How to complete this task
Take the entries below and print, exactly, the stretch from the line containing "1, i, top =>" through the line containing "def count_top_piramida_alt (list", both included.

Records supplied
-- pv_equiv track=rewrite | github.com/ARZ-ZRA/Programming-examples | Dinamic programming/sort_list_piramida_kucha.py | count_top_piramida
-- ===== SOURCE A (Python) =====
-- def count_top_piramida(list: list):
--     """
--     Функция нахождения количества вершин пирамиды
--     >>> count_top_piramida(list(range(1, 8)))
--     3
--     >>> count_top_piramida(list(range(1, 9)))
--     4
--     """
--     if len(list) > 0:
--         i = 1
--         top = 1
--         while i < len(list):
--             i = 2**top
--             if i <= len(list):
--                 top += 1
--             else:
--                 break
--     return top
-- ===== SOURCE B (Python) =====
-- def count_top_piramida(list: list):
--     if len(list) > 0:
--         top = len(list).bit_length()
--     return top
-- ===== Notes on version B (the rewrite author's own statement) =====
-- stated objective: simpler
-- what changed: Replaces the doubling while-loop with the closed form len(list).bit_length(), keeping the emptiness guard so an empty list still raises.
import Mathlib
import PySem

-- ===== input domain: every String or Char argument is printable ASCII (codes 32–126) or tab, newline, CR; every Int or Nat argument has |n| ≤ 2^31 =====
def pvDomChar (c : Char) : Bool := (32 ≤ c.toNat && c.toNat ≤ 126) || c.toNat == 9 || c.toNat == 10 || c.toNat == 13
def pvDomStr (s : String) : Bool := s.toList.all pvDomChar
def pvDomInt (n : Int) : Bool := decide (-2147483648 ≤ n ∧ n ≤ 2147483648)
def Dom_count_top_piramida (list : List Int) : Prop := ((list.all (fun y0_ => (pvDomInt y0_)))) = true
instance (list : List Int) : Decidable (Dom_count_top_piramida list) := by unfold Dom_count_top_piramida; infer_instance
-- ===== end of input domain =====

-- B replaces A's doubling while-loop by the closed form bit_length (Nat.size) under the same non-empty guard: simpler.


-- ===== PORT A =====
-- the while-loop of A, with fuel (the loop runs at most log2 n + 1 ≤ n times, so fuel = n suffices)
def ctpLoop (n : Nat) : Nat → Nat → Nat → Nat
  | 0, _i, top => top
  | fuel + 1, i, top =>
      if i < n then
        let i2 := 2 ^ top
        if i2 ≤ n then ctpLoop n fuel i2 (top + 1) else top
      else top

def count_top_piramida (list : List Int) : Int :=
  if list.length > 0 then (ctpLoop list.length list.length 1 1 : Int)
  else 0  -- Python raises UnboundLocalError here; excluded by Pre_

-- ===== PORT B =====
def count_top_piramida_alt (list : List Int) : Int :=
  if list.length > 0 then (Nat.size list.length : Int)  -- Nat.size = Python int.bit_length on Nat
  else 0  -- Python B raises here too; excluded by Pre_

-- ===== PRECONDITION & SPEC =====
-- Pre_ excludes the empty list, on which both Pythons raise UnboundLocalError.
def Pre_count_top_piramida (list : List Int) : Prop := list ≠ []
instance (list : List Int) : Decidable (Pre_count_top_piramida list) := by unfold Pre_count_top_piramida; infer_instance
def pvWitness_count_top_piramida : List Int := [1, 2, 3]

def Spec_count_top_piramida (list : List Int) (out : Int) : Prop := out = count_top_piramida_alt list
instance (list : List Int) (out : Int) : Decidable (Spec_count_top_piramida list out) := by unfold Spec_count_top_piramida; infer_instance

-- ===== CLAIM (what is proved, stated in full; the proofs are below) =====
def Claim_equal_count_top_piramida : Prop := ∀ (list : List Int), Dom_count_top_piramida list → Pre_count_top_piramida list → Spec_count_top_piramida list (count_top_piramida list)

-- ===== LEMMAS AND PROOFS =====
lemma size_eq_of_between {n top : Nat} (h1 : 1 ≤ top) (hlo : 2 ^ (top - 1) ≤ n) (hhi : n < 2 ^ top) :
    Nat.size n = top := by
  have hle : Nat.size n ≤ top := Nat.size_le.mpr hhi
  have hlt : top - 1 < Nat.size n := Nat.lt_size.mpr hlo
  omega

lemma ctpLoop_eq_size (fuel : Nat) : ∀ (n i top : Nat), 1 ≤ top → i = 2 ^ (top - 1) → i ≤ n →
    n < 2 ^ (top - 1 + fuel) → ctpLoop n fuel i top = Nat.size n := by
  induction fuel with
  | zero =>
      intro n i top h1 hi hle hf
      subst hi
      simp only [Nat.add_zero] at hf
      omega
  | succ fuel ih =>
      intro n i top h1 hi hle hf
      simp only [ctpLoop]
      by_cases hlt : i < n
      · simp only [hlt, if_true]
        by_cases h2 : 2 ^ top ≤ n
        · simp only [h2, if_true]
          have : top + 1 - 1 + fuel = top - 1 + (fuel + 1) := by omega
          exact ih n (2 ^ top) (top + 1) (by omega) (by simp) h2 (by rw [this]; exact hf)
        · simp only [h2, if_false]
          exact (size_eq_of_between h1 (hi ▸ hle) (by omega)).symm ▸ rfl
      · simp only [hlt, if_false]
        have hn : n = 2 ^ (top - 1) := by omega
        exact (size_eq_of_between h1 (hi ▸ hle) (by rw [hn]; exact Nat.pow_lt_pow_right (by norm_num) (by omega))).symm ▸ rfl

-- ===== VERDICT (by name: the statement is the Claim_ definition above) =====
theorem count_top_piramida_spec : Claim_equal_count_top_piramida := by
  intro l _hd hpre
  have hn : 0 < l.length := List.length_pos_iff.mpr hpre
  unfold Spec_count_top_piramida count_top_piramida count_top_piramida_alt
  simp only [hn, if_pos]
  have := ctpLoop_eq_size l.length l.length 1 1 (le_refl 1) (by norm_num) hn
    (by simpa using Nat.lt_two_pow_self (n := l.length))
  exact_mod_cast this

Output below
  | fuel + 1, i, top =>
      if i < n then
        let i2 := 2 ^ top
        if i2 ≤ n then ctpLoop n fuel i2 (top + 1) else top
      else top

def count_top_piramida (list : List Int) : Int :=
  if list.length > 0 then (ctpLoop list.length list.length 1 1 : Int)
  else 0  -- Python raises UnboundLocalError here; excluded by Pre_

-- ===== PORT B =====
def count_top_piramida_alt (list : List Int) : Int :=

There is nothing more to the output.